--- Entries provided Enclosed Below ---

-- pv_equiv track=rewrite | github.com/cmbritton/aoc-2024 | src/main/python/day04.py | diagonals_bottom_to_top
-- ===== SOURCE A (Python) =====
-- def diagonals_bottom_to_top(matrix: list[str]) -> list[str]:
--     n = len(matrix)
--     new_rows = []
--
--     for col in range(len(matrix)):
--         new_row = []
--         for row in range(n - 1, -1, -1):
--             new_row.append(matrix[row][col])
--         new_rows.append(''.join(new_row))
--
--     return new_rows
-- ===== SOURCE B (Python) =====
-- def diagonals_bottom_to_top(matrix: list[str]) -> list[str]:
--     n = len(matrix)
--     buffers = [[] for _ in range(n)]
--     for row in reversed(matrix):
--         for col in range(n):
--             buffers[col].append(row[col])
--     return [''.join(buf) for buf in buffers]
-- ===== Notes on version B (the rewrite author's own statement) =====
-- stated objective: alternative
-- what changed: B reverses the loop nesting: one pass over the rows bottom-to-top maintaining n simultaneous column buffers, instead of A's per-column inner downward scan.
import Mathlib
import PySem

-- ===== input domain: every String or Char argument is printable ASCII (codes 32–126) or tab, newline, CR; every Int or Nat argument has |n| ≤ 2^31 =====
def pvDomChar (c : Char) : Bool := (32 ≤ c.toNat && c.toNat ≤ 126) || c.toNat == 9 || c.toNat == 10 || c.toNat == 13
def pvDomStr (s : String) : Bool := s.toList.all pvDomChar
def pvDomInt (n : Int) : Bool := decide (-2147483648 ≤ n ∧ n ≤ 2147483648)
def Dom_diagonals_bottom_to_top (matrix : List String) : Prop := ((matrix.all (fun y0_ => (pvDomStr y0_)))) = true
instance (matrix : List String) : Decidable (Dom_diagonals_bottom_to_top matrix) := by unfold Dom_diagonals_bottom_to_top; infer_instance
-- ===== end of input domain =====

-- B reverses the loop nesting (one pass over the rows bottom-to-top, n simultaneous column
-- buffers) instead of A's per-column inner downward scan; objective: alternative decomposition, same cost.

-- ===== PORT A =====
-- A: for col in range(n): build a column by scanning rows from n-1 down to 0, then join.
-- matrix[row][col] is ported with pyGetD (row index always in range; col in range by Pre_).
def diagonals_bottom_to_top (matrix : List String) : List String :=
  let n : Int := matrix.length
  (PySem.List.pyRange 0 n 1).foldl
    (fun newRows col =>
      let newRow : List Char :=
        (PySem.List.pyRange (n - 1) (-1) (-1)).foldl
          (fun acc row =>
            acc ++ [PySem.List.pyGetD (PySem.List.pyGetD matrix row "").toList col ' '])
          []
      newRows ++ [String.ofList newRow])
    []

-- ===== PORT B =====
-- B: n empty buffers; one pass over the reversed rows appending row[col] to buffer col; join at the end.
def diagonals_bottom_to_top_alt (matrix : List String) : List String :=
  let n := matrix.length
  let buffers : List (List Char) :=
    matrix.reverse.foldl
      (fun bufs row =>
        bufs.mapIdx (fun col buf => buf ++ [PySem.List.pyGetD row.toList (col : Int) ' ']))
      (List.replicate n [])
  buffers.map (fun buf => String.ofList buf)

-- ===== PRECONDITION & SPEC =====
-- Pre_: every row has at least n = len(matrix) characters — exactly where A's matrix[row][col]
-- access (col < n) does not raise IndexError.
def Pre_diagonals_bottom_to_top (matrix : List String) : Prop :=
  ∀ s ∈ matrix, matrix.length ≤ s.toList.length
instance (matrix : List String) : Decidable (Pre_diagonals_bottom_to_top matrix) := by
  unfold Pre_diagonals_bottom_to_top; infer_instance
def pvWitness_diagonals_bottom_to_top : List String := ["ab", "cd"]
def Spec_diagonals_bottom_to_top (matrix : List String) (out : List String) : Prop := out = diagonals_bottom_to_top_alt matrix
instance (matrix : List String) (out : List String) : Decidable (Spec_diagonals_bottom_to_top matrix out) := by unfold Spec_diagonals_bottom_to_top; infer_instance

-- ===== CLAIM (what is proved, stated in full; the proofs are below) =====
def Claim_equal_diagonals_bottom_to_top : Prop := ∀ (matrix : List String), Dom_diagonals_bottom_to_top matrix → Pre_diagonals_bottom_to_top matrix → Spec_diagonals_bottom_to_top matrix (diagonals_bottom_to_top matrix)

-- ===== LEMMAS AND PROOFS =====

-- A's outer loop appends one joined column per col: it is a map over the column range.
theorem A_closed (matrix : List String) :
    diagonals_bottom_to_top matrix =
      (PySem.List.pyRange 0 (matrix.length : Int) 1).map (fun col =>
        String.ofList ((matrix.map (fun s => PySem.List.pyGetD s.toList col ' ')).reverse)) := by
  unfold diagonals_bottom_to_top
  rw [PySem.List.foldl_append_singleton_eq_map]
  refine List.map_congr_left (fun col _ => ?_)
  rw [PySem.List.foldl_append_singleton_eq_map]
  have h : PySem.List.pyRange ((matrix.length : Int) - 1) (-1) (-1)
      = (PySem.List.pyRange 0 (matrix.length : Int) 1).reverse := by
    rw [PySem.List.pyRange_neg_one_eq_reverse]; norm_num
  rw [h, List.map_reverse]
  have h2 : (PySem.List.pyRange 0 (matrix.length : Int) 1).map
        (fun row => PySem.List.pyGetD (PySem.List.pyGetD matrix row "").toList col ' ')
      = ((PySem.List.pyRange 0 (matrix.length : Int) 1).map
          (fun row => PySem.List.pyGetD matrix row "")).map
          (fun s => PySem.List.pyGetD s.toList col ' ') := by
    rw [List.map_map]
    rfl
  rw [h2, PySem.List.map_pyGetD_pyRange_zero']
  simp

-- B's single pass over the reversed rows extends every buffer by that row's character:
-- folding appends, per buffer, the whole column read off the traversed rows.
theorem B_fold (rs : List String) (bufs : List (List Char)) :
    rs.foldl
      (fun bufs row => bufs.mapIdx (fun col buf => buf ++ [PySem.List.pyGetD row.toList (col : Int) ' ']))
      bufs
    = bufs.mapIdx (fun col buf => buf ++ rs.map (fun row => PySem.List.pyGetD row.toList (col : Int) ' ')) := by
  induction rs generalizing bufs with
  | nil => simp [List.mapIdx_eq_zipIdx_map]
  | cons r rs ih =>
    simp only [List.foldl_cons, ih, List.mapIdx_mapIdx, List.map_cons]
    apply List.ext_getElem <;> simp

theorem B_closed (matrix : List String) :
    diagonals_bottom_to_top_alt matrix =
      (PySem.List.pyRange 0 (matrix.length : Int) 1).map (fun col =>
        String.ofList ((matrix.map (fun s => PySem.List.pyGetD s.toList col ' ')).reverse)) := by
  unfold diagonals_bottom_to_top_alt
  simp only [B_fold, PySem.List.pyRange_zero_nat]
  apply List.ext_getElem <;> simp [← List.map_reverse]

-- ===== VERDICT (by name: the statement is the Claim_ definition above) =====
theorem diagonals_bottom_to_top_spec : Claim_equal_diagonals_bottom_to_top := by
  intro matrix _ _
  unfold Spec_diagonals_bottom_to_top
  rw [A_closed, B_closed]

--- End of Enclosed Entries provided ---

■ Description of the task ■
Lines holding the word "pvDomStr" are the answer; copy every one from the records above.

■ Task solution ■
def pvDomStr (s : String) : Bool := s.toList.all pvDomChar
def Dom_diagonals_bottom_to_top (matrix : List String) : Prop := ((matrix.all (fun y0_ => (pvDomStr y0_)))) = true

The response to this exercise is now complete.